[[ DATA TO EXAMINE, beginning ]]

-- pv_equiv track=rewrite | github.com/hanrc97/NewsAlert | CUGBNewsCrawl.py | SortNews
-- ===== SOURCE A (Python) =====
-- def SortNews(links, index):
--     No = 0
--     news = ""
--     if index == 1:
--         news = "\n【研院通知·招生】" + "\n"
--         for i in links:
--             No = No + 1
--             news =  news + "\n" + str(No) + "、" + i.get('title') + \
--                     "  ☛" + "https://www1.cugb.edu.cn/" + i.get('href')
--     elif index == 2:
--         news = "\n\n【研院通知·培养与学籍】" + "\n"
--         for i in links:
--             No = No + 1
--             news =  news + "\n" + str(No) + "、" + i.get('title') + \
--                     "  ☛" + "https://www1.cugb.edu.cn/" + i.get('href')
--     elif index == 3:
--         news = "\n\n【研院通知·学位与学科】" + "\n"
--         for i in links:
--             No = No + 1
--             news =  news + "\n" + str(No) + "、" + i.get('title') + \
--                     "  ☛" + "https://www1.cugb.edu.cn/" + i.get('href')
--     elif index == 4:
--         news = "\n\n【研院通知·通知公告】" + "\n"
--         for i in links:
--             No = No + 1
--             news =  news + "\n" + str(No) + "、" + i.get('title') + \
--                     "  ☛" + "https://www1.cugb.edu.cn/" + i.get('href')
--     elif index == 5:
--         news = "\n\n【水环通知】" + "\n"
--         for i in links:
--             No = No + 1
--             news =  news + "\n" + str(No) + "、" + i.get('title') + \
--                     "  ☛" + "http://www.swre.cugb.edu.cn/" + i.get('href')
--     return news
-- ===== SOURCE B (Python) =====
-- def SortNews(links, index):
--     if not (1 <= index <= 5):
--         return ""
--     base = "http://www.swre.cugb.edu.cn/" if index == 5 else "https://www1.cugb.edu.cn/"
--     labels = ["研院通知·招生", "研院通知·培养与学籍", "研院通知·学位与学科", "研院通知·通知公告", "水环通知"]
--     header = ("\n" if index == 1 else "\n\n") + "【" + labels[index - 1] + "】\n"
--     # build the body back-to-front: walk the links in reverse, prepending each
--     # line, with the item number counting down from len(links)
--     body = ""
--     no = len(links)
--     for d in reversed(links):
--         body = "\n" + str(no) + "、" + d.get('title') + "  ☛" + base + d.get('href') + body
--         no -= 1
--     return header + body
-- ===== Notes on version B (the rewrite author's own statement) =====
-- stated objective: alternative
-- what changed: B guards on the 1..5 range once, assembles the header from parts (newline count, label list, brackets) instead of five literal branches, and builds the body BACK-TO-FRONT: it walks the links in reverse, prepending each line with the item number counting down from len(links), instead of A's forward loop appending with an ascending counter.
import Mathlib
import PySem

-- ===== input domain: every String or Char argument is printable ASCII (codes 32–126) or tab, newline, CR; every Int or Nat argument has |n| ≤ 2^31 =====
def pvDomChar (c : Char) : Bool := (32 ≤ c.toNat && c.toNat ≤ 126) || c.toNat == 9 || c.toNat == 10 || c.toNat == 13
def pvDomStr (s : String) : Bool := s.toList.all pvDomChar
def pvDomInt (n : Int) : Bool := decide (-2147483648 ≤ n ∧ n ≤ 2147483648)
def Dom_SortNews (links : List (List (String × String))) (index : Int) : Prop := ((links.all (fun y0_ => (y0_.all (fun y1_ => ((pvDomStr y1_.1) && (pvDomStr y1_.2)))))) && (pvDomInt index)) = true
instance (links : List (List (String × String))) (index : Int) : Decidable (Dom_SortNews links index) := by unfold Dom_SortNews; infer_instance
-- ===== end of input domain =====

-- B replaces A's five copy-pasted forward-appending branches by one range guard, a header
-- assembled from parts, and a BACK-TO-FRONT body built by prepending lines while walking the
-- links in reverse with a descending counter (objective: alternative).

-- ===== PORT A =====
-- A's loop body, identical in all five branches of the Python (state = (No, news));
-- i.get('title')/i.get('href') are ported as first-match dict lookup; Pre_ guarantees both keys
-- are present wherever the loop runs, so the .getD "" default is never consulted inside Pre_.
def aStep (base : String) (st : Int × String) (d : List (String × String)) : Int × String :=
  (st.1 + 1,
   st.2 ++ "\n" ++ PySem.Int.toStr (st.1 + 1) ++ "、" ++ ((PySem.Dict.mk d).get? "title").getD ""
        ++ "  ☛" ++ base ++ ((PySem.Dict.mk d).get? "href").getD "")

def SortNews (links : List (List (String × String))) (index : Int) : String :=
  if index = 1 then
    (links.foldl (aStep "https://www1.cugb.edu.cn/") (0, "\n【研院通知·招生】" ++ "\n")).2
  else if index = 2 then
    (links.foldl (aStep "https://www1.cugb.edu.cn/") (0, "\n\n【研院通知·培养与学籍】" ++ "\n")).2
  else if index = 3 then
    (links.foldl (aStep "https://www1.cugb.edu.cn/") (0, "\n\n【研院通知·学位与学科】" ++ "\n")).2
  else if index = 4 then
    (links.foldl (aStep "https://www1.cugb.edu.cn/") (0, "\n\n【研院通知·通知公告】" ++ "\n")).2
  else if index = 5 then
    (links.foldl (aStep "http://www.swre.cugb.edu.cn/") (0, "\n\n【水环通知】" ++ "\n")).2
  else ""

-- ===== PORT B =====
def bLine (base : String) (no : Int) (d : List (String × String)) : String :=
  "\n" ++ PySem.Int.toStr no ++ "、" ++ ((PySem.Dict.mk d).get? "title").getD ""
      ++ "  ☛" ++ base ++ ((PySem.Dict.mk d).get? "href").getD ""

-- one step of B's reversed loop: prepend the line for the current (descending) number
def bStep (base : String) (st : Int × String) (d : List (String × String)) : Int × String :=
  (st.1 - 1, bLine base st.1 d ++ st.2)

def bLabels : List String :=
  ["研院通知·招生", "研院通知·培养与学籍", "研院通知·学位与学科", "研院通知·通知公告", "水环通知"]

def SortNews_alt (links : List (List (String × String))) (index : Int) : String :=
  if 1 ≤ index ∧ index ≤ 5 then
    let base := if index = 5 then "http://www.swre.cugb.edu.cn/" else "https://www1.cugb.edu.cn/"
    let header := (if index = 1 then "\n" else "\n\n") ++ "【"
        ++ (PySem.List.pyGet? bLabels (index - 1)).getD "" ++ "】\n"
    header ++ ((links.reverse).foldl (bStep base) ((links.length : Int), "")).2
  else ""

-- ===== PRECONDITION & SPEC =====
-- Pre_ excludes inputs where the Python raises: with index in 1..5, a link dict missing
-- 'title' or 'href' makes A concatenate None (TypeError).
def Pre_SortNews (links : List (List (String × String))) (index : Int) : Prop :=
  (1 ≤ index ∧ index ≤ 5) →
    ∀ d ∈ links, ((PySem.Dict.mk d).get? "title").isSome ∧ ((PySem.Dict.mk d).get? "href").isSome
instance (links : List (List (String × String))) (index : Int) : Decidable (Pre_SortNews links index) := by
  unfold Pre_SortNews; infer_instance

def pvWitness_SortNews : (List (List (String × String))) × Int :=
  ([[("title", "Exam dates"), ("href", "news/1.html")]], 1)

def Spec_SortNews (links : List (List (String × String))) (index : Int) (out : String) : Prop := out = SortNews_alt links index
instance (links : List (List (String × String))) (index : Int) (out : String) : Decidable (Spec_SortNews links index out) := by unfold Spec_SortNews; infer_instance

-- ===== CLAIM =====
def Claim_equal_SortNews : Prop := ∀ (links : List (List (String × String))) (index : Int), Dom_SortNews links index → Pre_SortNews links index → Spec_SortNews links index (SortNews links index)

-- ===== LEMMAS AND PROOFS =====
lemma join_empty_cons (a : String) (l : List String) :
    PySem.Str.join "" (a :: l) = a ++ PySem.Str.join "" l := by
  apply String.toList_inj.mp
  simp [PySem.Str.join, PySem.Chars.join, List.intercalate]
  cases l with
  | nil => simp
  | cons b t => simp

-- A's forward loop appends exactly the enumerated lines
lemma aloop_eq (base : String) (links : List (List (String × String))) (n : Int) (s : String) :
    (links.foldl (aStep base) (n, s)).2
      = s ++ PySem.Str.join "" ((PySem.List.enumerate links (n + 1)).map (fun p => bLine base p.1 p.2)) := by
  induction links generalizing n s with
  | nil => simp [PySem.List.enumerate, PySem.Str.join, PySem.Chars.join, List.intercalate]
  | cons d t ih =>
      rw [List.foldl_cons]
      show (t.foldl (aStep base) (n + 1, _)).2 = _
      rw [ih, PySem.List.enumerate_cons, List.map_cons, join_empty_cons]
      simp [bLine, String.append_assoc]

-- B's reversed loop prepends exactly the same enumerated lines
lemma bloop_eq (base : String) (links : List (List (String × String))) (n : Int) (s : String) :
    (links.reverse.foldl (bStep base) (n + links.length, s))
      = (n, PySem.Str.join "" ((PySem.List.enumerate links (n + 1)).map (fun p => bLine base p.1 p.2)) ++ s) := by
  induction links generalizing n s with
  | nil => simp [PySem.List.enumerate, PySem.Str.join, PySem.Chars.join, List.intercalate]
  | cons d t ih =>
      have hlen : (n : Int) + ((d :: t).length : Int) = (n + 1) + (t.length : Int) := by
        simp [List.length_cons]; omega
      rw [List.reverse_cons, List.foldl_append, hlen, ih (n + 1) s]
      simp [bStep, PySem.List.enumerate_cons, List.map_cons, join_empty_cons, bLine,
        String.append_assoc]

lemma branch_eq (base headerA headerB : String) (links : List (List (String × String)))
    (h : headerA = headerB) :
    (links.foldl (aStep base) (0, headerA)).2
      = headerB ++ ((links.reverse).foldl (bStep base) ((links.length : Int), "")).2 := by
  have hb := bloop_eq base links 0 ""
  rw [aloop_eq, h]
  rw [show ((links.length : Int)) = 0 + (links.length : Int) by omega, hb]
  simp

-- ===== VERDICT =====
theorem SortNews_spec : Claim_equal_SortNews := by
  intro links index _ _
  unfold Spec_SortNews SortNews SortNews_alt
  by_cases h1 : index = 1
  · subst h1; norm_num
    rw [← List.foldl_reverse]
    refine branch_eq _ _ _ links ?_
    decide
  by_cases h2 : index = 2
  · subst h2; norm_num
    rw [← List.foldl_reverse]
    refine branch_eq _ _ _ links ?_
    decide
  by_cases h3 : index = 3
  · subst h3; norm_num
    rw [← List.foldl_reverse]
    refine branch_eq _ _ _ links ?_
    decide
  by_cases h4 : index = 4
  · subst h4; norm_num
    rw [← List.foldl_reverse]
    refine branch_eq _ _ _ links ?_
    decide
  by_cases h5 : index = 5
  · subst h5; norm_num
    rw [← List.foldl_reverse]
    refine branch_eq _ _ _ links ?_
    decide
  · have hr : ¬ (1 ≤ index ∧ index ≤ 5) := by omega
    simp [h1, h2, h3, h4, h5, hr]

[[ DATA TO EXAMINE, end ]]

WHAT IS BEING ASKED: Where the listing above reaches the line that contains "b t => simp", start retyping, and finish with the line that contains "(links.foldl (aStep base) (n, s)).2"; reproduce those lines exactly and no others.

ANSWER TO THIS TASK:
  | cons b t => simp

-- A's forward loop appends exactly the enumerated lines
lemma aloop_eq (base : String) (links : List (List (String × String))) (n : Int) (s : String) :
    (links.foldl (aStep base) (n, s)).2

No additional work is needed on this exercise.